10 Special Compartments Instantiation Schema change in BioCyc 15.0 regarding representing compartments of reactions Now, 1 reaction can be assigned to multiple compartments. FBA makes compartment-specific instantiated reactions to differentiate between the compartments

11 Syntax of Instantiation IDs Every instantiated reaction gets assigned a unique ID Visible in.sol file Constructed from the generic reaction and the IDs of the instance compounds on the left and right Format: GEN-RXN-ID-L1/L2//R1/R2.suffix-len. Non-default compartments: – GEN-RXN-ID[CCO-PERI-BAC]-L1/etc….

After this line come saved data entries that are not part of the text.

-- ===== VERDICT (by name: the statement is the Claim_ definition above) =====
theorem get_skill_gaps_spec : Claim_equal_get_skill_gaps := by
  intro rs mh op _
  unfold Spec_get_skill_gaps
  simp only [get_skill_gaps, get_skill_gaps_alt]
  obtain ⟨hRlt, hRmem⟩ := pvSortedUnique_spec rs
  obtain ⟨hMlt, hMmem⟩ := pvSortedUnique_spec mh
  obtain ⟨hOlt, hOmem⟩ := pvSortedUnique_spec op
  have hRle : (pvSortedUnique rs).Pairwise (· ≤ ·) := hRlt.imp le_of_lt
  have hIn : ∀ y, pvInResume (pvSortedUnique rs) y
      = decide (y ∈ rs.map pvNorm) := by
    intro y
    rw [pvInResume_eq_mem _ y hRle, decide_eq_decide]
    exact hRmem y
  rw [pvFoldClassify]
  simp only [List.nil_append]
  have hmiss : PySem.List.sorted
      (PySem.Set.diff (PySem.Set.ofList (mh.map pvNorm)) (PySem.Set.ofList (rs.map pvNorm)))
      (fun x => x) false
      = (pvSortedUnique mh).filter (fun n => !pvInResume (pvSortedUnique rs) n) := by
    have hpw : ((pvSortedUnique mh).filter (fun n => !pvInResume (pvSortedUnique rs) n)).Pairwise (· < ·) :=
      hMlt.filter _
    have hnd : (PySem.Set.diff (PySem.Set.ofList (mh.map pvNorm)) (PySem.Set.ofList (rs.map pvNorm))).Nodup :=
      PySem.Set.nodup_diff _ _ (PySem.Set.nodup_ofList _)
    have hmm : ∀ y, y ∈ (pvSortedUnique mh).filter (fun n => !pvInResume (pvSortedUnique rs) n) ↔
        y ∈ PySem.Set.diff (PySem.Set.ofList (mh.map pvNorm)) (PySem.Set.ofList (rs.map pvNorm)) := by
      intro y
      rw [List.mem_filter, hMmem y, PySem.Set.mem_diff, hIn y]
      simp [PySem.Set.mem_ofList]
    exact pvSortedEq _ _ hpw hmm hnd
  have hopt : PySem.List.sorted
      (PySem.Set.diff (PySem.Set.ofList (op.map pvNorm)) (PySem.Set.ofList (rs.map pvNorm)))
      (fun x => x) false
      = (pvSortedUnique op).filter (fun n => !pvInResume (pvSortedUnique rs) n) := by
    have hpw : ((pvSortedUnique op).filter (fun n => !pvInResume (pvSortedUnique rs) n)).Pairwise (· < ·) :=
      hOlt.filter _
    have hnd : (PySem.Set.diff (PySem.Set.ofList (op.map pvNorm)) (PySem.Set.ofList (rs.map pvNorm))).Nodup :=
      PySem.Set.nodup_diff _ _ (PySem.Set.nodup_ofList _)
    have hmm : ∀ y, y ∈ (pvSortedUnique op).filter (fun n => !pvInResume (pvSortedUnique rs) n) ↔
        y ∈ PySem.Set.diff (PySem.Set.ofList (op.map pvNorm)) (PySem.Set.ofList (rs.map pvNorm)) := by
      intro y
      rw [List.mem_filter, hOmem y, PySem.Set.mem_diff, hIn y]
      simp [PySem.Set.mem_ofList]
    exact pvSortedEq _ _ hpw hmm hnd
  have hcov : PySem.List.sorted
      (PySem.Set.inter (PySem.Set.ofList (rs.map pvNorm)) (PySem.Set.ofList (mh.map pvNorm)))
      (fun x => x) false
      = (pvSortedUnique mh).filter (fun n => pvInResume (pvSortedUnique rs) n) := by
    have hpw : ((pvSortedUnique mh).filter (fun n => pvInResume (pvSortedUnique rs) n)).Pairwise (· < ·) :=
      hMlt.filter _
    have hnd : (PySem.Set.inter (PySem.Set.ofList (rs.map pvNorm)) (PySem.Set.ofList (mh.map pvNorm))).Nodup :=
      PySem.Set.nodup_inter _ _ (PySem.Set.nodup_ofList _)
    have hmm : ∀ y, y ∈ (pvSortedUnique mh).filter (fun n => pvInResume (pvSortedUnique rs) n) ↔
        y ∈ PySem.Set.inter (PySem.Set.ofList (rs.map pvNorm)) (PySem.Set.ofList (mh.map pvNorm)) := by
      intro y
      rw [List.mem_filter, hMmem y, PySem.Set.mem_inter, hIn y]
      simp [PySem.Set.mem_ofList, and_comm]
    exact pvSortedEq _ _ hpw hmm hnd
  rw [hmiss, hopt, hcov]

12 Polymerization Pathways Cyclic pathways of generic reactions

13 Polymerization Pathway Instantiation A series of instantiated reactions is needed to reach a product of a certain length Run cycle for 8 iterations (hard-coded, for now) Structures of class compounds have R groups The hallmark of a polymerization pathway is that 1 reaction, the polymerization step, is unbalanced. For now, the chemical formula of the misbalance is determined, which stands for the monomer unit. (No structural information is used, yet.) Appropriate instance compounds are searched by replacing the R groups with an integral multiple of the misbalance Still a bit experimental.

14 Instantiated reactions in.sol In the.sol file, instantiated reactions are listed in full detail, in the reactions sections In the.dat file, to be used for the Cellular Overview, fluxes of instantiated reactions are all combined into a value for the base generic reaction, because the Cellular Overview can only show the latter.